7. (a) In Cournot, firms choose quantities, and the market sets the resulting price. In
Bertrand, firms choose prices, and the market sets the resulting quantities sold. (b)
Cournot leads to a price and total quantity that are between those that would occur
under monopoly and perfectly competition. Bertrand leads to a price and total
quantity identical to those that occur under perfect competition.
8. (a) If firm 2 picks quantity q2, then firm 1's demand curve is P = [100 - q2] - q1, and
his marginal revenue is MR1 = [100 - q2] - 2q1. Setting this equal to MC1 = 20 (firm
1's MC) and solving for q1, we get q1 = 40 - ½q2. Doing the same thing for firm 2
(with the quantities reversed and using MC2 = 40 instead), we get q2 = 30 - ½q1.

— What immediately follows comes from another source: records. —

-- pv_equiv track=rewrite | github.com/balker0322/advent_of_code | 2023_day_14/part2.py | shift_right
-- ===== SOURCE A (Python) =====
-- def shift_right(rocks):
--     rocks = list(list(r) for r in rocks)
--     swap = True
--     while swap:
--         swap=False
--         for r in range(len(rocks)):
--             for c in range(len(rocks[0])-1):
--                 if rocks[r][c]=='O' and rocks[r][c+1]=='.':
--                     rocks[r][c], rocks[r][c+1] = rocks[r][c+1], rocks[r][c]
--                     swap = True
--     return tuple(tuple(r) for r in rocks)
-- ===== SOURCE B (Python) =====
-- def shift_right(rocks):
--     # One right-to-left pass per row: keep the next free slot; an 'O' jumps
--     # to it, anything that is not '.' or 'O' blocks and resets the slot.
--     grid = [list(r) for r in rocks]
--     cols = len(grid[0]) if grid else 0
--     for row in grid:
--         free = cols - 1
--         for c in range(cols - 1, -1, -1):
--             if row[c] == 'O':
--                 row[c] = '.'
--                 row[free] = 'O'
--                 free -= 1
--             elif row[c] != '.':
--                 free = c - 1
--     return tuple(tuple(r) for r in grid)
-- ===== Notes on version B (the rewrite author's own statement) =====
-- stated objective: alternative
-- what changed: Replaces A's repeated whole-grid bubble sweeps (re-scanning every row until no adjacent swap fires) with a single right-to-left pass per row that keeps a next-free-slot pointer, moving each 'O' straight to it and resetting it at blockers; Pre_ excludes grids with a row shorter than the first row, where B's indexed per-row scan raises IndexError (as does A itself whenever the first row has at least two cells).
-- outside the precondition, e.g. on shift_right(['O', '']): A returns (('O',), ()), B raises IndexError
import Mathlib
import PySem

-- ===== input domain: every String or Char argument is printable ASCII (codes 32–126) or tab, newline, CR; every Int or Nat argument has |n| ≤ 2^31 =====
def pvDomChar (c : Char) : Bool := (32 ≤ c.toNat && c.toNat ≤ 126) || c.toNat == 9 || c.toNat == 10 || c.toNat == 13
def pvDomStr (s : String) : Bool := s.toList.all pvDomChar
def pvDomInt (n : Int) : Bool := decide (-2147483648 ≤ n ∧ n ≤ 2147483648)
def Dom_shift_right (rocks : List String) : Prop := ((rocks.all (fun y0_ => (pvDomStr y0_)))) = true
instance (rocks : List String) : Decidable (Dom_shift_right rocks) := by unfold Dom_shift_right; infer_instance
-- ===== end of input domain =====

-- B replaces A's repeated bubble sweeps with one right-to-left free-slot pass per row;
-- proved equal on every input admitted by Pre_.

-- ===== PORT A =====
-- one inner sweep of A's `for c in range(...)` loop over the first-n cells of one row: the same
-- left-to-right adjacent comparisons and in-place swaps (after a swap the moved 'O' is compared
-- next, as in Python)
def pass1 : List Char → List Char × Bool
  | [] => ([], false)
  | [x] => ([x], false)
  | x :: y :: rest =>
    if x = 'O' ∧ y = '.' then
      ('.' :: (pass1 ('O' :: rest)).1, true)
    else
      let r := pass1 (y :: rest)
      (x :: r.1, r.2)
termination_by l => l.length
decreasing_by all_goals simp

-- termination measure for A's `while swap` loop: for each 'O', the number of cells to its right
def phi : List Char → Nat
  | [] => 0
  | x :: xs => (if x = 'O' then xs.length else 0) + phi xs

def sumPhiN (n : Nat) (g : List (List Char)) : Nat := (g.map (fun r => phi (r.take n))).sum

theorem pass1_swap (rest : List Char) :
    pass1 ('O' :: '.' :: rest) = ('.' :: (pass1 ('O' :: rest)).1, true) := by
  simp [pass1]

theorem pass1_cons₂ (x y : Char) (rest : List Char) (h : ¬(x = 'O' ∧ y = '.')) :
    pass1 (x :: y :: rest) = (x :: (pass1 (y :: rest)).1, (pass1 (y :: rest)).2) := by
  simp only [pass1, if_neg h]

theorem pass1_length : ∀ l : List Char, (pass1 l).1.length = l.length := by
  intro l
  induction l using pass1.induct with
  | case1 => simp [pass1]
  | case2 x => simp [pass1]
  | case3 x y rest h ih =>
    obtain ⟨hx, hy⟩ := h; subst hx; subst hy
    rw [pass1_swap]
    simp only [List.length_cons]
    rw [ih]
    simp
  | case4 x y rest h ih =>
    rw [pass1_cons₂ x y rest h]
    simp [ih]
-- Pre_ excludes inputs on which A raises (a missing key in its traversal, or an empty action
-- string making the recursion unbounded) and non-closed dicts on which A's depth-first
-- short-circuited traversal and B's breadth-first both-lookups traversal legitimately diverge
-- (one can return where the other raises KeyError, as the cited examples show): it requires both
-- roots to be keys and, unless the result is decided at the root (a -1 or a mismatch there),
-- nonempty actions and the dict to contain all action-extensions of its non-(-1) keys that
-- extend either root.
def Pre_compatible_test_rec (p1 : String) (p2 : String) (actions : List String) (acceptance_dict : List (String × Int)) : Prop :=
  p1 ∈ acceptance_dict.map Prod.fst ∧ p2 ∈ acceptance_dict.map Prod.fst ∧
  (pvGet acceptance_dict p1 = some (-1) ∨
   pvGet acceptance_dict p2 = some (-1) ∨
   pvGet acceptance_dict p1 ≠ pvGet acceptance_dict p2 ∨
   ("" ∉ actions ∧
    ∀ kv ∈ acceptance_dict, kv.2 ≠ -1 → (pvPref p1 kv.1 ∨ pvPref p2 kv.1) →
      ∀ act ∈ actions, kv.1 ++ act ∈ acceptance_dict.map Prod.fst))

instance (p1 : String) (p2 : String) (actions : List String) (acceptance_dict : List (String × Int)) : Decidable (Pre_compatible_test_rec p1 p2 actions acceptance_dict) := by unfold Pre_compatible_test_rec pvPref; infer_instance

def pvWitness_compatible_test_rec : String × String × List String × (List (String × Int)) :=
  ("a", "b", ["x"], [("a", 0), ("b", 0), ("ax", -1), ("bx", -1)])

def Spec_compatible_test_rec (p1 : String) (p2 : String) (actions : List String) (acceptance_dict : List (String × Int)) (out : Bool) : Prop := out = compatible_test_rec_alt p1 p2 actions acceptance_dict
instance (p1 : String) (p2 : String) (actions : List String) (acceptance_dict : List (String × Int)) (out : Bool) : Decidable (Spec_compatible_test_rec p1 p2 actions acceptance_dict out) := by unfold Spec_compatible_test_rec; infer_instance

-- ===== CLAIM (what is proved, stated in full; the proofs are below) =====
def Claim_equal_compatible_test_rec : Prop := ∀ (p1 : String) (p2 : String) (actions : List String) (acceptance_dict : List (String × Int)), Dom_compatible_test_rec p1 p2 actions acceptance_dict → Pre_compatible_test_rec p1 p2 actions acceptance_dict → Spec_compatible_test_rec p1 p2 actions acceptance_dict (compatible_test_rec p1 p2 actions acceptance_dict)

-- ===== LEMMAS AND PROOFS =====

theorem pvGet_mem {d : List (String × Int)} {a : String} {v : Int}
    (h : pvGet d a = some v) : (a, v) ∈ d := by
  induction d with
  | nil => simp [pvGet] at h
  | cons kv rest ih =>
    obtain ⟨k, w⟩ := kv
    by_cases hk : k = a
    · subst hk
      simp [pvGet] at h
      simp [h]
    · simp [pvGet, hk] at h
      exact List.mem_cons_of_mem _ (ih h)

theorem pvGet_is_some {d : List (String × Int)} {a : String}
    (h : a ∈ d.map Prod.fst) : ∃ v, pvGet d a = some v := by
  induction d with
  | nil => simp at h
  | cons kv rest ih =>
    obtain ⟨k, w⟩ := kv
    by_cases hk : k = a
    · exact ⟨w, by simp [pvGet, hk]⟩
    · have h' : a = k ∨ a ∈ rest.map Prod.fst := by simpa using h
      rcases h' with h' | h'
      · exact absurd h'.symm hk
      · obtain ⟨v, hv⟩ := ih h'
        exact ⟨v, by simp [pvGet, hk, hv]⟩

theorem pv_len_le_maxLen {d : List (String × Int)} {a : String}
    (h : a ∈ d.map Prod.fst) : a.length ≤ pvMaxLen d := by
  induction d with
  | nil => simp at h
  | cons kv rest ih =>
    have h' : a = kv.1 ∨ a ∈ rest.map Prod.fst := by simpa using h
    rcases h' with h' | h'
    · simp [pvMaxLen, List.foldr, h']
    · have := ih h'
      simp only [pvMaxLen, List.foldr] at *
      omega

theorem pv_all_congr {α : Type} {l : List α} {f g : α → Bool}
    (h : ∀ x ∈ l, f x = g x) : l.all f = l.all g := by
  induction l with
  | nil => rfl
  | cons x xs ih =>
    simp only [List.all_cons]
    rw [h x (by simp), ih (fun y hy => h y (by simp [hy]))]

theorem pv_act_len_pos {actions : List String} {act : String}
    (hne : "" ∉ actions) (hmem : act ∈ actions) : 0 < act.length := by
  rcases Nat.eq_zero_or_pos act.length with h0 | h0
  · exact absurd ((String.length_eq_zero_iff.mp h0) ▸ hmem) hne
  · exact h0

theorem pvPref_refl (a : String) : pvPref a a := List.prefix_refl _

theorem pvPref_append {a b : String} (h : pvPref a b) (c : String) : pvPref a (b ++ c) := by
  unfold pvPref at *
  rw [String.toList_append]
  exact h.trans (List.prefix_append _ _)

-- A's fueled recursion does not depend on the fuel once it exceeds the remaining key depth
theorem pvARec_fuel {P1 P2 : String} {actions : List String} {d : List (String × Int)}
    (hne : "" ∉ actions)
    (hcl : ∀ kv ∈ d, kv.2 ≠ -1 → (pvPref P1 kv.1 ∨ pvPref P2 kv.1) →
      ∀ act ∈ actions, kv.1 ++ act ∈ d.map Prod.fst) :
    ∀ (n m : Nat) (p1 p2 : String), p1 ∈ d.map Prod.fst → p2 ∈ d.map Prod.fst →
      pvPref P1 p1 → pvPref P2 p2 →
      pvMaxLen d + 1 < n + p1.length → pvMaxLen d + 1 < m + p1.length →
      pvARec actions d n p1 p2 = pvARec actions d m p1 p2 := by
  intro n
  induction n with
  | zero =>
    intro m p1 p2 h1 _ _ _ hn _
    have := pv_len_le_maxLen h1
    omega
  | succ n ih =>
    intro m p1 p2 h1 h2 hp1 hp2 hn hm
    have hl1 := pv_len_le_maxLen h1
    obtain ⟨m', rfl⟩ : ∃ m', m = m' + 1 := ⟨m - 1, by omega⟩
    simp only [pvARec]
    obtain ⟨v1, hv1⟩ := pvGet_is_some h1
    obtain ⟨v2, hv2⟩ := pvGet_is_some h2
    rw [hv1, hv2]
    by_cases e1 : v1 = -1
    · simp [e1]
    · by_cases e2 : v2 = -1
      · simp [e1, e2]
      · by_cases e12 : v1 = v2
        · simp only [e2, e12, if_neg, ne_eq, not_true_eq_false, not_false_eq_true]
          apply pv_all_congr
          intro act hact
          have hlen := pv_act_len_pos hne hact
          have hc1 : p1 ++ act ∈ d.map Prod.fst :=
            hcl (p1, v1) (pvGet_mem hv1) e1 (Or.inl hp1) act hact
          have hc2 : p2 ++ act ∈ d.map Prod.fst :=
            hcl (p2, v2) (pvGet_mem hv2) (by rw [← e12]; exact e1) (Or.inr hp2) act hact
          apply ih m' (p1 ++ act) (p2 ++ act) hc1 hc2 (pvPref_append hp1 act)
            (pvPref_append hp2 act) <;> simp [String.length_append] <;> omega
        · simp [e1, e2, e12]
-- the greedy run itself is a partition
theorem sPart_of_cnt (cs : List Char) {n : Nat} {X : Int} (hX : 1 ≤ X) :
    ∀ j, j ≤ n → sPart cs X (sCnt cs n X j) j n := by
  have main : ∀ fuel j, n - j ≤ fuel → j ≤ n → sPart cs X (sCnt cs n X j) j n := by
    intro fuel
    induction fuel with
    | zero =>
      intro j h1 h2
      have hjn : j = n := by omega
      subst hjn
      rw [sCnt, dif_neg (by omega)]
      rfl
    | succ fuel ih =>
      intro j h1 h2
      by_cases hj : j < n
      · have hgt := sReach_gt cs hj hX
        have hle := sReach_le cs n X j
        have hpart := ih (sReach cs n X j) (by omega) hle
        have hc := sPart_cons cs (sReach_good cs hj hX) hgt hle hpart
        rw [sCnt, dif_pos ⟨hj, hX⟩, Nat.add_comm]
        exact hc
      · have hjn : j = n := by omega
        subst hjn
        rw [sCnt, dif_neg (by omega)]
        rfl
  exact fun j hj => main (n+1) j (by omega) hj

-- greedy is optimal: no partition beats the greedy count
theorem sCnt_le_of_part (cs : List Char) {n : Nat} {X : Int} (hX : 1 ≤ X) :
    ∀ k j, j ≤ n → sPart cs X k j n → sCnt cs n X j ≤ k := by
  intro k
  induction k with
  | zero =>
    intro j hj h
    have hjn : j = n := h
    subst hjn
    rw [sCnt, dif_neg (by omega)]
  | succ k ih =>
    intro j hj h
    rcases Nat.eq_or_lt_of_le hj with he | hjlt
    · subst he
      rw [sCnt, dif_neg (by omega)]
      omega
    · rcases (sPart_first cs X k j n).1 h with h1 | ⟨m, hm1, hm2, hg, hp⟩
      · exact le_trans (ih j hj h1) (by omega)
      · have hmr : m ≤ sReach cs n X j := sReach_max cs hm2 hm1 hg
        have hrn : sReach cs n X j ≤ n := sReach_le cs n X j
        have hp' : sPart cs X k (sReach cs n X j) n := sPart_mono_left cs k m _ n hp hmr hrn
        have := ih (sReach cs n X j) hrn hp'
        rw [sCnt, dif_pos ⟨hjlt, hX⟩]
        omega

theorem sCnt_le_iff (cs : List Char) {n : Nat} {X : Int} (hX : 1 ≤ X) (k j : Nat)
    (hj : j ≤ n) : sCnt cs n X j ≤ k ↔ sPart cs X k j n :=
  ⟨fun h => sPart_mono_k cs h (sPart_of_cnt cs hX j hj), sCnt_le_of_part cs hX k j hj⟩


-- ---------- alignment of port A with the spec ----------

theorem pvStep_eq (cs : List Char) (l m : Nat) (hm : 1 ≤ m) (pi : List Nat)
    (hpi : ∀ k', 1 ≤ k' → k' ≤ m → pi.getD (k'-1) 0 = sPhi cs l k') :
    pvStep cs l pi m (l + m) = sPhi cs l (m+1) := by
  have h := sPhi_step cs l m hm pi hpi
  simpa [pvStep, pvC] using h

theorem sPiTab_length (cs : List Char) (l m : Nat) : (sPiTab cs l m).length = m := by
  simp [sPiTab]

theorem getD_snoc (xs : List Nat) (a : Nat) : (xs ++ [a]).getD xs.length 0 = a := by
  rw [List.getD_eq_getElem _ _ (by simp)]
  simp

theorem sCnt_pos_of_lt (cs : List Char) {n : Nat} {X : Int} {j : Nat} (hj : j < n)
    (hX : 1 ≤ X) : 1 ≤ sCnt cs n X j := by
  rw [sCnt, dif_pos ⟨hj, hX⟩]
  omega

-- the greedy segment that is still open ends exactly where the next period overflow occurs
theorem sReach_eq_of_break (cs : List Char) {n : Nat} {X : Int} {l i : Nat} (hli : l < i)
    (hin : i ≤ n) (hg : sGood cs X l i) (hbad : ¬ sGood cs X l (i+1)) :
    sReach cs n X l = i := by
  apply le_antisymm
  · by_contra h
    push_neg at h
    have h1 : l < n := by omega
    have hXX : 1 ≤ X := le_trans (by exact_mod_cast Int.ofNat_le.2 (sPer_pos cs l i)) hg
    have h2 := sReach_good cs h1 hXX
    exact hbad (sGood_mono cs (le_refl l) (by omega) h2)
  · exact sReach_max cs hin hli hg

Solving the system of equations, we get q*1 = 100/3 and q*2 = 40/3. The total
quantity is Q* = 140/3, and the corresponding price is P* = 100 - 140/3 = 160/3.
(b) Firm 1, which has the lower marginal cost, will set his price just below firm 2's
marginal cost. Firm 2 doesn't produce, so firm 1 gets the whole market at P1 = 39.99.
The corresponding quantity is found by plugging the price into the demand curve:
39.99 = 100 - Q, and thus Q = 60.01.